The appendix of our paper describes variations of our AFCP method that are designed to select and protect multiple attributes simultaneously. Specifically, in Appendix A2, we describe AFCP with multiple selected attributes in the multi-class classification setting, and in Appendix A4.3, we detail AFCP with multiple selected attributes in the outlier detection setting. Appendix 7.2.3 presents experimental results when multiple attributes can be selected using the real-world Adult Income Data. We will strive to better highlight these extensions of our method in the revised paper.

Additional Experiments with Real Datasets

Our proposed method is broadly applicable and can be efficiently applied for a variety of classification and outlier detection tasks. In this paper and appendices, we demonstrated its performance using two synthetic datasets and two real-world datasets. To supplement those results, in response to your feedback and the feedback of other reviewers, we have also conducted new experiments using the widely studied COMPAS dataset. The results obtained with the COMPAS dataset are summarized in the new Figures 1-3 in the attached one-page PDF document.

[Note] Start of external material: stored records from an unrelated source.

-- pv_equiv track=rewrite | github.com/NatanaelZazueta/IA | MODULO 1/Tarea #5/Puzzle8.py | resoluble
-- ===== SOURCE A (Python) =====
-- def resoluble(tablero):
--     elementos = [num for fila in tablero for num in fila if num != 0]
--     inversiones = 0
--     for i in range(len(elementos)):
--         for j in range(i + 1, len(elementos)):
--             if elementos[i] > elementos[j]:
--                 inversiones += 1
--     return inversiones % 2 == 0
-- ===== SOURCE B (Python) =====
-- def resoluble(tablero):
--     elementos = [num for fila in tablero for num in fila if num != 0]
--
--     def msort(a):
--         # merge sort that also counts inversions: O(n log n)
--         if len(a) <= 1:
--             return a, 0
--         mid = len(a) // 2
--         l, cl = msort(a[:mid])
--         r, cr = msort(a[mid:])
--         merged = []
--         inv = cl + cr
--         i = j = 0
--         while i < len(l) and j < len(r):
--             if l[i] <= r[j]:
--                 merged.append(l[i])
--                 i += 1
--             else:
--                 inv += len(l) - i
--                 merged.append(r[j])
--                 j += 1
--         merged.extend(l[i:])
--         merged.extend(r[j:])
--         return merged, inv
--
--     _, inv = msort(elementos)
--     return inv % 2 == 0
-- ===== Notes on version B (the rewrite author's own statement) =====
-- stated objective: faster
-- what changed: Counts inversions with a merge sort (adding the remaining left-half length on each cross pair) instead of A's nested index loops.
import Mathlib
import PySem

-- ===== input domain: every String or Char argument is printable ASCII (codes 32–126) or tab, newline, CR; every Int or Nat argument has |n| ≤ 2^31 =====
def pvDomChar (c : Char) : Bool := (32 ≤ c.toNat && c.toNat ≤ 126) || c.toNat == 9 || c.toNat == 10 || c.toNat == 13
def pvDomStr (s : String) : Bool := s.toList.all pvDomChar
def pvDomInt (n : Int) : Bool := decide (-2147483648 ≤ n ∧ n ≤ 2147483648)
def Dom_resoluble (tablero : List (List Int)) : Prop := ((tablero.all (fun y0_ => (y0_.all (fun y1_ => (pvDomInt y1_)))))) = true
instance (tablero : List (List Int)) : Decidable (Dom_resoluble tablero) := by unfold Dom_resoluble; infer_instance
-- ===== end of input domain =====

-- B replaces A's O(n^2) nested index loops by a merge sort that counts inversions (O(n log n)); faster asymptotically.

-- ===== PORT A =====
def resoluble (tablero : List (List Int)) : Bool :=
  let elementos := tablero.flatMap (fun fila => fila.filter (fun num => decide (num ≠ 0)))
  let inversiones : Int :=
    (PySem.List.pyRange 0 (elementos.length : Int) 1).foldl (fun inv i =>
      (PySem.List.pyRange (i + 1) (elementos.length : Int) 1).foldl (fun inv j =>
        if PySem.List.pyGetD elementos i 0 > PySem.List.pyGetD elementos j 0 then inv + 1 else inv)
        inv) 0
  PySem.Int.mod inversiones 2 == 0

-- ===== PORT B =====
-- merge step of Source B: the i/j cursors of the while loop become the two list suffixes;
-- 'inv += len(l) - i' is the length of the remaining left suffix.
def mergeCount : List Int → List Int → List Int × Nat
  | [], r => (r, 0)
  | x :: l, [] => (x :: l, 0)
  | x :: l, y :: r =>
    if x ≤ y then
      let p := mergeCount l (y :: r)
      (x :: p.1, p.2)
    else
      let p := mergeCount (x :: l) r
      (y :: p.1, p.2 + (x :: l).length)

def msortCount (a : List Int) : List Int × Nat :=
  if a.length ≤ 1 then (a, 0)
  else
    let mid := a.length / 2
    let pl := msortCount (a.take mid)
    let pr := msortCount (a.drop mid)
    let pm := mergeCount pl.1 pr.1
    (pm.1, pl.2 + pr.2 + pm.2)
termination_by a.length
decreasing_by
  · simp only [List.length_take]; omega
  · simp only [List.length_drop]; omega

def resoluble_alt (tablero : List (List Int)) : Bool :=
  let elementos := tablero.flatMap (fun fila => fila.filter (fun num => decide (num ≠ 0)))
  (msortCount elementos).2 % 2 == 0

-- ===== PRECONDITION & SPEC =====
def Spec_resoluble (tablero : List (List Int)) (out : Bool) : Prop := out = resoluble_alt tablero
instance (tablero : List (List Int)) (out : Bool) : Decidable (Spec_resoluble tablero out) := by unfold Spec_resoluble; infer_instance

-- ===== CLAIM (what is proved, stated in full; the proofs are below) =====
def Claim_equal_resoluble : Prop := ∀ (tablero : List (List Int)), Dom_resoluble tablero → Spec_resoluble tablero (resoluble tablero)

-- ===== LEMMAS AND PROOFS =====

-- canonical inversion count
def inv : List Int → Nat
  | [] => 0
  | x :: xs => xs.countP (fun y => decide (y < x)) + inv xs

-- cross inversions between two blocks
def cross (l r : List Int) : Nat := (l.map (fun a => r.countP (fun b => decide (b < a)))).sum

-- ---- A side ----

lemma foldl_ext {α β : Type} (f g : α → β → α) (h : ∀ a b, f a b = g a b) :
    ∀ (l : List β) (init : α), l.foldl f init = l.foldl g init := by
  intro l
  induction l with
  | nil => intro init; rfl
  | cons b l ih => intro init; rw [List.foldl_cons, List.foldl_cons, h, ih]

lemma inner_count (x : Int) : ∀ (l : List Int) (acc : Int),
    l.foldl (fun inv y => if x > y then inv + 1 else inv) acc
      = acc + (l.countP (fun y => decide (y < x)) : Int) := by
  intro l
  induction l with
  | nil => simp
  | cons y l ih =>
    intro acc
    simp only [List.foldl_cons, List.countP_cons, ih]
    by_cases h : y < x
    · have hx : x > y := h
      simp only [hx, if_true, decide_true]
      push_cast
      ring
    · have hx : ¬ x > y := h
      simp only [hx, if_false, decide_false]
      push_cast
      ring

lemma range_shift (g : List Int → Nat → Nat) (hg : ∀ x e k, g (x :: e) (k + 1) = g e k) :
    ∀ (e : List Int) (x : Int) (init : Int),
    (List.range (x :: e).length).foldl (fun acc k => acc + (g (x :: e) k : Int)) init
      = (List.range e.length).foldl (fun acc k => acc + (g e k : Int)) (init + (g (x :: e) 0 : Int)) := by
  intro e x init
  rw [List.length_cons, List.range_succ_eq_map, List.foldl_cons, List.foldl_map]
  exact foldl_ext _ _ (fun acc k => by simp only [Nat.succ_eq_add_one, hg]) _ _

def gfun (e : List Int) (k : Nat) : Nat :=
  (e.drop (k + 1)).countP (fun y => decide (y < e.getD k 0))

lemma gfun_shift (x : Int) (e : List Int) (k : Nat) : gfun (x :: e) (k + 1) = gfun e k := by
  simp [gfun]

lemma range_inv : ∀ (e : List Int) (init : Int),
    (List.range e.length).foldl (fun acc k => acc + (gfun e k : Int)) init = init + (inv e : Int) := by
  intro e
  induction e with
  | nil => simp [inv]
  | cons x e ih =>
    intro init
    rw [range_shift gfun (fun a b c => gfun_shift a b c), ih]
    simp only [gfun, inv, List.drop_zero, List.getD_cons_zero, List.drop_succ_cons]
    push_cast
    ring

lemma aLoop_eq (e : List Int) :
    (PySem.List.pyRange 0 (e.length : Int) 1).foldl (fun inv i =>
      (PySem.List.pyRange (i + 1) (e.length : Int) 1).foldl (fun inv j =>
        if PySem.List.pyGetD e i 0 > PySem.List.pyGetD e j 0 then inv + 1 else inv) inv) 0
      = (inv e : Int) := by
  rw [PySem.List.pyRange_one, List.foldl_map]
  have h1 : ∀ (acc : Int) (k : Nat),
      (PySem.List.pyRange ((k:Int) + 1) (e.length : Int) 1).foldl
        (fun inv j => if PySem.List.pyGetD e (k:Int) 0 > PySem.List.pyGetD e j 0 then inv + 1 else inv)
        acc
      = acc + (gfun e k : Int) := by
    intro acc k
    have hfp := PySem.List.foldl_pyRange_pyGetD' e (0 : Int)
      (fun inv y => if PySem.List.pyGetD e (k:Int) 0 > y then inv + 1 else inv) acc
      (show (0:Int) ≤ (k:Int) + 1 by positivity)
    rw [hfp]
    have ht : ((k:Int) + 1).toNat = k + 1 := by omega
    rw [ht, inner_count]
    have hg : PySem.List.pyGetD e (k:Int) 0 = e.getD k 0 := PySem.List.pyGetD_natCast e k 0
    rw [hg]
    rfl
  have hn : (((e.length : Int) - 0).toNat) = e.length := by omega
  rw [hn]
  simp only [zero_add]
  rw [foldl_ext _ _ (fun acc k => h1 acc k) (List.range e.length) 0]
  rw [range_inv e 0]
  ring

-- ---- B side ----

lemma mergeCount_perm : ∀ (l r : List Int), (mergeCount l r).1.Perm (l ++ r) := by
  intro l r
  fun_induction mergeCount l r with
  | case1 r => simp
  | case2 x l => simp
  | case3 x l y r h p ih => exact ih.cons x
  | case4 x l y r h p ih => exact (ih.cons y).trans List.perm_middle.symm

lemma cross_cons_right (l : List Int) (y : Int) (r : List Int) :
    cross l (y :: r) = l.countP (fun a => decide (y < a)) + cross l r := by
  induction l with
  | nil => simp [cross]
  | cons x l ih =>
    simp only [cross, List.map_cons, List.sum_cons, List.countP_cons] at *
    omega

lemma mergeCount_count : ∀ (l r : List Int), l.Pairwise (· ≤ ·) → r.Pairwise (· ≤ ·) →
    (mergeCount l r).2 = cross l r := by
  intro l r hl hr
  fun_induction mergeCount l r with
  | case1 r => simp [cross]
  | case2 x l => simp [cross, List.countP_nil]
  | case3 x l y r h p ih =>
    have h0 : (y :: r).countP (fun b => decide (b < x)) = 0 := by
      rw [List.countP_eq_zero]
      intro b hb
      rcases List.mem_cons.mp hb with rfl | hb
      · simp; omega
      · have := (List.pairwise_cons.mp hr).1 b hb
        simp; omega
    simp only [cross, List.map_cons, List.sum_cons] at *
    rw [ih (List.Pairwise.sublist (List.sublist_cons_self x l) hl) hr, h0]
    omega
  | case4 x l y r h p ih =>
    have hcr : cross (x :: l) (y :: r) = (x :: l).countP (fun a => decide (y < a)) + cross (x :: l) r :=
      cross_cons_right (x :: l) y r
    have hall : (x :: l).countP (fun a => decide (y < a)) = (x :: l).length := by
      rw [List.countP_eq_length]
      intro a ha
      rcases List.mem_cons.mp ha with rfl | ha
      · simp; omega
      · have := (List.pairwise_cons.mp hl).1 a ha
        simp; omega
    rw [hcr, hall, ih hl (List.Pairwise.sublist (List.sublist_cons_self y r) hr)]
    omega

lemma mergeCount_sorted : ∀ (l r : List Int), l.Pairwise (· ≤ ·) → r.Pairwise (· ≤ ·) →
    (mergeCount l r).1.Pairwise (· ≤ ·) := by
  intro l r hl hr
  fun_induction mergeCount l r with
  | case1 r => exact hr
  | case2 x l => exact hl
  | case3 x l y r h p ih =>
    have hl' := List.pairwise_cons.mp hl
    refine List.pairwise_cons.mpr ⟨?_, ih hl'.2 hr⟩
    intro b hb
    have hb' : b ∈ l ++ y :: r := (mergeCount_perm l (y :: r)).mem_iff.mp hb
    rcases List.mem_append.mp hb' with hbl | hbyr
    · exact hl'.1 b hbl
    · rcases List.mem_cons.mp hbyr with rfl | hbr
      · exact h
      · exact le_trans h ((List.pairwise_cons.mp hr).1 b hbr)
  | case4 x l y r h p ih =>
    have hr' := List.pairwise_cons.mp hr
    refine List.pairwise_cons.mpr ⟨?_, ih hl hr'.2⟩
    intro b hb
    have hb' : b ∈ (x :: l) ++ r := (mergeCount_perm (x :: l) r).mem_iff.mp hb
    rcases List.mem_append.mp hb' with hbl | hbr
    · rcases List.mem_cons.mp hbl with rfl | hbl
      · omega
      · have := (List.pairwise_cons.mp hl).1 b hbl
        omega
    · exact hr'.1 b hbr

lemma cross_perm {l l' r r' : List Int} (hl : l.Perm l') (hr : r.Perm r') :
    cross l r = cross l' r' := by
  unfold cross
  have h1 : ∀ a : Int, r.countP (fun b => decide (b < a)) = r'.countP (fun b => decide (b < a)) :=
    fun a => hr.countP_eq _
  calc (l.map (fun a => r.countP (fun b => decide (b < a)))).sum
      = (l.map (fun a => r'.countP (fun b => decide (b < a)))).sum := by
        congr 1; exact List.map_congr_left (fun a _ => h1 a)
    _ = (l'.map (fun a => r'.countP (fun b => decide (b < a)))).sum :=
        (hl.map _).sum_eq

lemma inv_append : ∀ (l r : List Int), inv (l ++ r) = inv l + inv r + cross l r := by
  intro l r
  induction l with
  | nil => simp [inv, cross]
  | cons x l ih =>
    simp only [List.cons_append, inv, List.countP_append, cross, List.map_cons, List.sum_cons] at *
    omega

lemma msort_bounded : ∀ (n : Nat) (a : List Int), a.length ≤ n →
    (msortCount a).1.Perm a ∧ (msortCount a).1.Pairwise (· ≤ ·) ∧ (msortCount a).2 = inv a := by
  intro n
  induction n with
  | zero =>
    intro a ha
    match a, ha with
    | [], _ =>
      rw [msortCount, if_pos (by simp)]
      exact ⟨List.Perm.refl _, List.Pairwise.nil, rfl⟩
  | succ n ihn =>
    intro a ha
    by_cases h : a.length ≤ 1
    · rw [msortCount, if_pos h]
      match a, h with
      | [], _ => exact ⟨List.Perm.refl _, List.Pairwise.nil, rfl⟩
      | [x], _ => exact ⟨List.Perm.refl _, by simp, rfl⟩
    · rw [msortCount, if_neg h]
      simp only
      have hmid1 : 1 ≤ a.length / 2 := by omega
      have hmid2 : a.length / 2 < a.length := by omega
      obtain ⟨hp1, hs1, hc1⟩ := ihn (a.take (a.length / 2)) (by simp [List.length_take]; omega)
      obtain ⟨hp2, hs2, hc2⟩ := ihn (a.drop (a.length / 2)) (by simp; omega)
      have hmp := mergeCount_perm (msortCount (a.take (a.length / 2))).1 (msortCount (a.drop (a.length / 2))).1
      have htd : (a.take (a.length / 2) ++ a.drop (a.length / 2)).Perm a := by
        rw [List.take_append_drop]
      refine ⟨(hmp.trans (hp1.append hp2)).trans htd,
        mergeCount_sorted _ _ hs1 hs2, ?_⟩
      have hcm := mergeCount_count _ _ hs1 hs2
      have hx : cross (msortCount (a.take (a.length / 2))).1 (msortCount (a.drop (a.length / 2))).1
          = cross (a.take (a.length / 2)) (a.drop (a.length / 2)) := cross_perm hp1 hp2
      have hai : inv a = inv (a.take (a.length / 2)) + inv (a.drop (a.length / 2))
          + cross (a.take (a.length / 2)) (a.drop (a.length / 2)) := by
        conv_lhs => rw [← List.take_append_drop (a.length / 2) a]
        exact inv_append _ _
      omega

lemma msort_main (a : List Int) :
    (msortCount a).1.Perm a ∧ (msortCount a).1.Pairwise (· ≤ ·) ∧ (msortCount a).2 = inv a :=
  msort_bounded a.length a (le_refl _)

-- ===== VERDICT (by name: the statement is the Claim_ definition above) =====
theorem resoluble_spec : Claim_equal_resoluble := by
  intro tablero _
  unfold Spec_resoluble resoluble resoluble_alt
  simp only
  rw [aLoop_eq, (msort_main _).2.2, PySem.Int.mod_eq_emod_of_pos (by omega)]
  rw [Bool.eq_iff_iff]
  simp only [beq_iff_eq]
  omega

These additional experiments lead to conclusions that are qualitatively similar to those of the previous experiments. However, since this is a well-studied and interesting data sets, we think it may be valuable to include these new results in the revised paper.

Regarding the applicability of our method to imbalanced data, please note that the new experiment on COMPAS data for recidivism prediction, for example, involve imbalanced data, with roughly 10% of samples having the response label "High", 20% having the label "Medium", and 70% having the label "Low".

Alternative Attribute Selection Procedures

Thank you for this thoughtful question. While the underlying ideas of our method are indeed flexible enough to incorporate attribute selection procedures that go beyond those considered in this paper—a strength we will emphasize more in the revision—we believe that delving into the subtle empirical trade-offs associated with different selection algorithms is beyond the scope of this paper. We hope that our work will inspire future research to explore this question further.

Additional References

Following your advice, we will include more references to recent works on robust conformal inference under distribution shift. Although these works address different problems and take different perspectives, they are sufficiently related to merit mention in Section 1.5 (Related Works). The additional page allowed in the camera-ready manuscript will enable us to briefly discuss these references without sacrificing other content. We believe this addition will provide broader context on recent trends and highlight opportunities for integrating ideas in future research. Thank you for this helpful suggestion!